Entries supplied section start

-- pv_equiv track=rewrite | github.com/udaytripurani/Grammar-Minimization | minimize/utils.py | identify_equivalent
-- ===== SOURCE A (Python) =====
-- def identify_equivalent(grammar):
--     non_terminals = list(grammar.keys())
--     n = len(non_terminals)
--     equivalent_pairs = set()
--
--     for i in range(n):
--         for j in range(i + 1, n):
--             Ai, Aj = non_terminals[i], non_terminals[j]
--             if all([(rule in grammar[Aj]) for rule in grammar[Ai]]) and all([(rule in grammar[Ai]) for rule in grammar[Aj]]):
--                 equivalent_pairs.add((Ai, Aj))
--
--     return equivalent_pairs
-- ===== SOURCE B (Python) =====
-- def identify_equivalent(grammar):
--     # One pass: canonical signature (sorted set of rules) per non-terminal,
--     # then group non-terminals by signature and pair each one with the
--     # later members of its group.
--     sig = {nt: tuple(sorted(set(rules))) for nt, rules in grammar.items()}
--     buckets = {}
--     for nt, s in sig.items():
--         buckets.setdefault(s, []).append(nt)
--     pairs = set()
--     for nt, s in sig.items():
--         members = buckets[s]
--         for other in members[members.index(nt) + 1:]:
--             pairs.add((nt, other))
--     return pairs
-- ===== Notes on version B (the rewrite author's own statement) =====
-- stated objective: faster
-- what changed: Instead of testing every pair of non-terminals for mutual containment of their rule lists, B computes one canonical signature (sorted set of rules) per non-terminal, groups non-terminals by signature in a dict, and emits pairs only within each group.
import Mathlib
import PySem

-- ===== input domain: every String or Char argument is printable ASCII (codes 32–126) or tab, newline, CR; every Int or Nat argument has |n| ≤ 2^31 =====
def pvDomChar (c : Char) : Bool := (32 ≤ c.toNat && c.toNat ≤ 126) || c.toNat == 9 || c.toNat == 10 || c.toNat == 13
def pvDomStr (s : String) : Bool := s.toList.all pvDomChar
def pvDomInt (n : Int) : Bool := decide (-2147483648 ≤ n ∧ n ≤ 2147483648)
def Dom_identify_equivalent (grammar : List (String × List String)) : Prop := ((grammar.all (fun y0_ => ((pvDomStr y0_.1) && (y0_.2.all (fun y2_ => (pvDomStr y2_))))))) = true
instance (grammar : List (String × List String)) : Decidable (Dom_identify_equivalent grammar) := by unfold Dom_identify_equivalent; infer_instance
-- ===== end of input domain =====

-- B groups non-terminals by a canonical signature of their rule set instead of
-- A's pairwise mutual-containment test over all pairs (objective: faster).

-- ===== PORT A =====
def identify_equivalent (grammar : List (String × List String)) : List (String × String) :=
  let g := PySem.Dict.ofList grammar
  let non_terminals := g.keys
  let n : Int := PySem.List.len non_terminals
  (PySem.List.pyRange 0 n).foldl (fun acc i =>
    (PySem.List.pyRange (i + 1) n).foldl (fun acc j =>
      let Ai := PySem.List.pyGetD non_terminals i ""
      let Aj := PySem.List.pyGetD non_terminals j ""
      if ((g.getD Ai []).all (fun rule => (g.getD Aj []).contains rule))
          && ((g.getD Aj []).all (fun rule => (g.getD Ai []).contains rule))
      then PySem.Set.add acc (Ai, Aj) else acc) acc) PySem.Set.empty

-- ===== PORT B =====
-- tuple(sorted(set(rules))): the canonical signature of a rule set
def sigOf (rules : List String) : List String :=
  PySem.List.sorted (PySem.Set.ofList rules) (fun x => x)

def identify_equivalent_alt (grammar : List (String × List String)) : List (String × String) :=
  let g := PySem.Dict.ofList grammar
  let sig : PySem.Dict String (List String) :=
    g.items.foldl (fun d p => d.insert p.1 (sigOf p.2)) PySem.Dict.empty
  let buckets : PySem.Dict (List String) (List String) :=
    sig.items.foldl (fun d p => d.modify p.2 [] (fun l => l ++ [p.1])) PySem.Dict.empty
  sig.items.foldl (fun pairs p =>
    let members := buckets.getD p.2 []
    -- members.index(p.1): p.1 is always a member of its own bucket, so the
    -- 'none' branch (Python's ValueError) is unreachable; it only makes the code total
    match PySem.List.index? members p.1 with
    | some k => (PySem.List.slice members (some ((k : Int) + 1)) none).foldl
        (fun pr other => PySem.Set.add pr (p.1, other)) pairs
    | none => pairs) PySem.Set.empty

-- ===== PRECONDITION & SPEC =====
def Spec_identify_equivalent (grammar : List (String × List String)) (out : List (String × String)) : Prop := out = identify_equivalent_alt grammar
instance (grammar : List (String × List String)) (out : List (String × String)) : Decidable (Spec_identify_equivalent grammar out) := by unfold Spec_identify_equivalent; infer_instance

-- ===== CLAIM (what is proved, stated in full; the proofs are below) =====
def Claim_equal_identify_equivalent : Prop := ∀ (grammar : List (String × List String)), Dom_identify_equivalent grammar → Spec_identify_equivalent grammar (identify_equivalent grammar)

-- ===== LEMMAS AND PROOFS =====

-- the common pair sequence both ports build their result set from: for each
-- entry, its key paired with the keys of the later entries with the same
-- signature (second component)
def pairsOf : List (String × List String) → List (String × String)
  | [] => []
  | p :: rest =>
      (rest.filter (fun q => q.2 == p.2)).map (fun q => (p.1, q.1)) ++ pairsOf rest

-- A's mutual-containment test is exactly equality of canonical signatures
lemma cond_iff_sig (x y : List String) :
    ((x.all (fun r => y.contains r)) && (y.all (fun r => x.contains r))) = (sigOf y == sigOf x) := by
  rw [Bool.eq_iff_iff]
  simp only [Bool.and_eq_true, List.all_eq_true, List.contains_eq_mem, decide_eq_true_eq,
    beq_iff_eq, sigOf, PySem.List.sorted_id_eq_sorted_id_iff_perm]
  rw [List.perm_ext_iff_of_nodup (PySem.Set.nodup_ofList y) (PySem.Set.nodup_ofList x)]
  simp only [PySem.Set.mem_ofList]
  constructor
  · rintro ⟨h1, h2⟩ a; exact ⟨fun h => h2 a h, fun h => h1 a h⟩
  · intro h; exact ⟨fun a ha => (h a).2 ha, fun a ha => (h a).1 ha⟩
-- pv_equiv track=rewrite | github.com/Mikolmisol/RNAJP-On-Google-Colab | parse2D.py | get_chain_resid
-- ===== SOURCE A (Python) =====
-- def get_chain_resid(seq):
--     seq = seq.strip()
--     chain = "A"
--     dict_resid_chain = {}
--     nt_real_idx = 1
--     nt_idx = 1
--     for i in range(len(seq)):
--         if seq[i] == " ":
--             chain = chr(ord(chain)+1)
--             nt_idx = 1
--             continue
--         dict_resid_chain[str(nt_real_idx)] = (chain,str(nt_idx))
--         nt_idx += 1
--         nt_real_idx += 1
--     return dict_resid_chain
-- ===== SOURCE B (Python) =====
-- def get_chain_resid(seq):
--     chunks = seq.strip().split(" ")
--     dict_resid_chain = {}
--     real = 1
--     for offset, chunk in enumerate(chunks):
--         letter = chr(ord("A") + offset)
--         for pos, ch in enumerate(chunk, 1):
--             dict_resid_chain[str(real)] = (letter, str(pos))
--             real += 1
--     return dict_resid_chain
-- ===== Notes on version B (the rewrite author's own statement) =====
-- stated objective: alternative
-- what changed: Replaces the flat single-pass state machine (chain letter, per-chain counter and real-index counter updated per character) with a group-then-iterate decomposition: split the stripped sequence on spaces into chain chunks, derive each chain letter from the chunk's enumeration offset and each position from an inner enumeration starting at 1, keeping only one global real-index counter.
import Mathlib
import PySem

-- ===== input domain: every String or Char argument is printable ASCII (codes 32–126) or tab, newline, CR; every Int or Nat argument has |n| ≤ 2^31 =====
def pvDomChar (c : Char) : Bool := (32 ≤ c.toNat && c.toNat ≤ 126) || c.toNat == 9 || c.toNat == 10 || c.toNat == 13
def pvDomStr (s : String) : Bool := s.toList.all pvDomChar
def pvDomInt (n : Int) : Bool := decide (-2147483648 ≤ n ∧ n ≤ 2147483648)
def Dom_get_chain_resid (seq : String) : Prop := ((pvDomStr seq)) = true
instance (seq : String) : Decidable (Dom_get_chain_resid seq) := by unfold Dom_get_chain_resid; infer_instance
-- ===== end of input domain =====

-- B regroups A's flat per-character state machine into a split-on-space, enumerate-chunks nested traversal (alternative decomposition, same cost).


-- ===== PORT A =====
-- Loop body of A, taking the current character seq[i].  Python's one-letter string
-- `chain` is carried as its code point (ord(chain)); chr(...) is rebuilt at use.
def pvStepA (st : Nat × PySem.Dict String (String × String) × Int × Int) (c : Char) :
    Nat × PySem.Dict String (String × String) × Int × Int :=
  if c = ' ' then (st.1 + 1, st.2.1, st.2.2.1, (1 : Int))
  else (st.1,
        st.2.1.insert (PySem.Int.toStr st.2.2.1) (String.ofList [Char.ofNat st.1], PySem.Int.toStr st.2.2.2),
        st.2.2.1 + 1, st.2.2.2 + 1)

def get_chain_resid (seq : String) : List (String × String × String) :=
  (((PySem.List.pyRange 0 (PySem.Str.len (PySem.Str.strip seq)) 1).foldl
      (fun st i => pvStepA st (PySem.List.pyGetD (PySem.Str.strip seq).toList i ' '))
      (65, PySem.Dict.empty, 1, 1)).2.1).items

-- ===== PORT B =====
-- inner loop body of B: one residue of the current chain
def pvStepB (letter : String) (st : PySem.Dict String (String × String) × Int) (pc : Int × Char) :
    PySem.Dict String (String × String) × Int :=
  (st.1.insert (PySem.Int.toStr st.2) (letter, PySem.Int.toStr pc.1), st.2 + 1)

-- outer loop body of B: one chunk (chain), letter from the enumeration offset
def pvChunkB (st : PySem.Dict String (String × String) × Int) (oc : Int × List Char) :
    PySem.Dict String (String × String) × Int :=
  (PySem.List.enumerate oc.2 1).foldl (pvStepB (String.ofList [Char.ofNat (65 + oc.1).toNat])) st

-- seq.strip().split(" ") is ported as Mathlib's List.splitOn ' ' (same semantics: keeps empty pieces)
def get_chain_resid_alt (seq : String) : List (String × String × String) :=
  (((PySem.List.enumerate ((PySem.Str.strip seq).toList.splitOn ' ') 0).foldl
      pvChunkB (PySem.Dict.empty, 1)).1).items

-- ===== PRECONDITION & SPEC =====
def Spec_get_chain_resid (seq : String) (out : List (String × String × String)) : Prop := out = get_chain_resid_alt seq
instance (seq : String) (out : List (String × String × String)) : Decidable (Spec_get_chain_resid seq out) := by unfold Spec_get_chain_resid; infer_instance

-- ===== CLAIM (what is proved, stated in full; the proofs are below) =====
def Claim_equal_get_chain_resid : Prop := ∀ (seq : String), Dom_get_chain_resid seq → Spec_get_chain_resid seq (get_chain_resid seq)

-- ===== LEMMAS AND PROOFS =====

-- pieces produced by splitOnP contain no element satisfying p
theorem pv_splitOnP_no_sep {α : Type} (p : α → Bool) :
    ∀ (xs : List α), ∀ l ∈ xs.splitOnP p, ∀ a ∈ l, ¬ p a = true := by
  intro xs
  induction xs with
  | nil => intro l hl a ha; simp [List.splitOnP_nil] at hl; subst hl; simp at ha
  | cons x t ih =>
    intro l hl a ha
    rw [List.splitOnP_cons] at hl
    by_cases hx : p x
    · rw [if_pos hx] at hl
      rcases List.mem_cons.mp hl with hl | hl
      · subst hl; simp at ha
      · exact ih l hl a ha
    · rw [if_neg hx] at hl
      rcases h' : t.splitOnP p with - | ⟨hd, tl⟩
      · exact absurd h' (List.splitOnP_ne_nil p t)
      · rw [h'] at hl
        simp only [List.modifyHead] at hl
        rcases List.mem_cons.mp hl with hl | hl
        · subst hl
          rcases List.mem_cons.mp ha with ha | ha
          · subst ha; exact hx
          · exact ih hd (by rw [h']; exact List.mem_cons_self) a ha
        · exact ih l (by rw [h']; exact List.mem_cons_of_mem _ hl) a ha

-- A's fold over one space-free chunk, against B's inner enumerate fold
theorem pv_inner (chunk : List Char) (h : ' ' ∉ chunk) (code : Nat) :
    ∀ (d : PySem.Dict String (String × String)) (real idx : Int),
      chunk.foldl pvStepA (code, d, real, idx) =
        (code,
         ((PySem.List.enumerate chunk idx).foldl (pvStepB (String.ofList [Char.ofNat code])) (d, real)).1,
         ((PySem.List.enumerate chunk idx).foldl (pvStepB (String.ofList [Char.ofNat code])) (d, real)).2,
         idx + (chunk.length : Int)) := by
  induction chunk with
  | nil => intro d real idx; simp [PySem.List.enumerate]
  | cons c t ih =>
    intro d real idx
    have hc : c ≠ ' ' := fun hc => h (hc ▸ List.mem_cons_self)
    have ht : ' ' ∉ t := fun hm => h (List.mem_cons_of_mem _ hm)
    simp only [List.foldl_cons, pvStepA, if_neg hc, PySem.List.enumerate, pvStepB]
    rw [ih ht]
    simp only [Prod.mk.injEq, List.length_cons]
    refine ⟨by trivial, by trivial, by trivial, ?_⟩
    push_cast; ring

-- A's fold over the whole (intercalated) sequence, against B's outer enumerate fold
theorem pv_outer :
    ∀ (chunks : List (List Char)), (∀ l ∈ chunks, ' ' ∉ l) →
    ∀ (k : Nat) (d : PySem.Dict String (String × String)) (real : Int),
      ((((List.intercalate [' '] chunks).foldl pvStepA (65 + k, d, real, 1)).2.1),
       (((List.intercalate [' '] chunks).foldl pvStepA (65 + k, d, real, 1)).2.2.1))
        = (PySem.List.enumerate chunks (k : Int)).foldl pvChunkB (d, real) := by
  intro chunks
  induction chunks with
  | nil => intro _ k d real; simp [List.intercalate, PySem.List.enumerate]
  | cons a rest ih =>
    intro h k d real
    have ha : ' ' ∉ a := h a List.mem_cons_self
    have hcast : ((65 : Int) + (k : Int)).toNat = 65 + k := by omega
    cases rest with
    | nil =>
      have hsingle : List.intercalate [' '] [a] = a := by
        simp [List.intercalate, List.intersperse]
      rw [hsingle, pv_inner a ha (65 + k)]
      simp [PySem.List.enumerate, pvChunkB, hcast]
    | cons b t =>
      have hconc : List.intercalate [' '] (a :: b :: t) =
          a ++ ' ' :: List.intercalate [' '] (b :: t) := by
        simp [List.intercalate, List.intersperse]
      rw [hconc, List.foldl_append, pv_inner a ha (65 + k), List.foldl_cons]
      have hsp : pvStepA
          (65 + k,
           ((PySem.List.enumerate a 1).foldl (pvStepB (String.ofList [Char.ofNat (65 + k)])) (d, real)).1,
           ((PySem.List.enumerate a 1).foldl (pvStepB (String.ofList [Char.ofNat (65 + k)])) (d, real)).2,
           (1 : Int) + (a.length : Int)) ' '
          = (65 + (k + 1),
             ((PySem.List.enumerate a 1).foldl (pvStepB (String.ofList [Char.ofNat (65 + k)])) (d, real)).1,
             ((PySem.List.enumerate a 1).foldl (pvStepB (String.ofList [Char.ofNat (65 + k)])) (d, real)).2,
             (1 : Int)) := by
        simp [pvStepA] <;> omega
      rw [hsp]
      have hrest : ∀ l ∈ b :: t, ' ' ∉ l := fun l hl => h l (List.mem_cons_of_mem _ hl)
      rw [ih hrest (k + 1)]
      have henum : PySem.List.enumerate (a :: b :: t) (k : Int)
          = ((k : Int), a) :: PySem.List.enumerate (b :: t) ((k : Int) + 1) := by
        simp [PySem.List.enumerate]
      rw [henum, List.foldl_cons]
      have : pvChunkB (d, real) ((k : Int), a)
          = (PySem.List.enumerate a 1).foldl (pvStepB (String.ofList [Char.ofNat (65 + k)])) (d, real) := by
        simp [pvChunkB, hcast]
      rw [this]
      push_cast
      rfl

-- ===== VERDICT (by name: the statement is the Claim_ definition above) =====
theorem get_chain_resid_spec : Claim_equal_get_chain_resid := by
  intro seq _
  unfold Spec_get_chain_resid get_chain_resid get_chain_resid_alt
  rw [PySem.Str.len_eq]
  generalize (PySem.Str.strip seq).toList = cs
  rw [PySem.List.foldl_pyRange_zero_pyGetD' cs ' ' pvStepA (65, PySem.Dict.empty, 1, 1)]
  have hns : ∀ l ∈ List.splitOn ' ' cs, ' ' ∉ l := by
    intro l hl hm
    exact pv_splitOnP_no_sep (· == ' ') cs l hl ' ' hm (by simp)
  have hfst : ((List.intercalate [' '] (List.splitOn ' ' cs)).foldl pvStepA
        (65, PySem.Dict.empty, 1, 1)).2.1
      = ((PySem.List.enumerate (List.splitOn ' ' cs) 0).foldl pvChunkB (PySem.Dict.empty, 1)).1 :=
    congrArg Prod.fst (pv_outer (List.splitOn ' ' cs) hns 0 PySem.Dict.empty 1)
  conv_lhs => rw [← List.intercalate_splitOn cs ' ']
  rw [hfst]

Entries supplied section end

# Exercise description
Starting with the first line of the records, repeat every line up to and including the one containing "-- what changed: Instead", and nothing else.

# Response to the task
-- pv_equiv track=rewrite | github.com/udaytripurani/Grammar-Minimization | minimize/utils.py | identify_equivalent
-- ===== SOURCE A (Python) =====
-- def identify_equivalent(grammar):
--     non_terminals = list(grammar.keys())
--     n = len(non_terminals)
--     equivalent_pairs = set()
--
--     for i in range(n):
--         for j in range(i + 1, n):
--             Ai, Aj = non_terminals[i], non_terminals[j]
--             if all([(rule in grammar[Aj]) for rule in grammar[Ai]]) and all([(rule in grammar[Ai]) for rule in grammar[Aj]]):
--                 equivalent_pairs.add((Ai, Aj))
--
--     return equivalent_pairs
-- ===== SOURCE B (Python) =====
-- def identify_equivalent(grammar):
--     # One pass: canonical signature (sorted set of rules) per non-terminal,
--     # then group non-terminals by signature and pair each one with the
--     # later members of its group.
--     sig = {nt: tuple(sorted(set(rules))) for nt, rules in grammar.items()}
--     buckets = {}
--     for nt, s in sig.items():
--         buckets.setdefault(s, []).append(nt)
--     pairs = set()
--     for nt, s in sig.items():
--         members = buckets[s]
--         for other in members[members.index(nt) + 1:]:
--             pairs.add((nt, other))
--     return pairs
-- ===== Notes on version B (the rewrite author's own statement) =====
-- stated objective: faster
-- what changed: Instead of testing every pair of non-terminals for mutual containment of their rule lists, B computes one canonical signature (sorted set of rules) per non-terminal, groups non-terminals by signature in a dict, and emits pairs only within each group.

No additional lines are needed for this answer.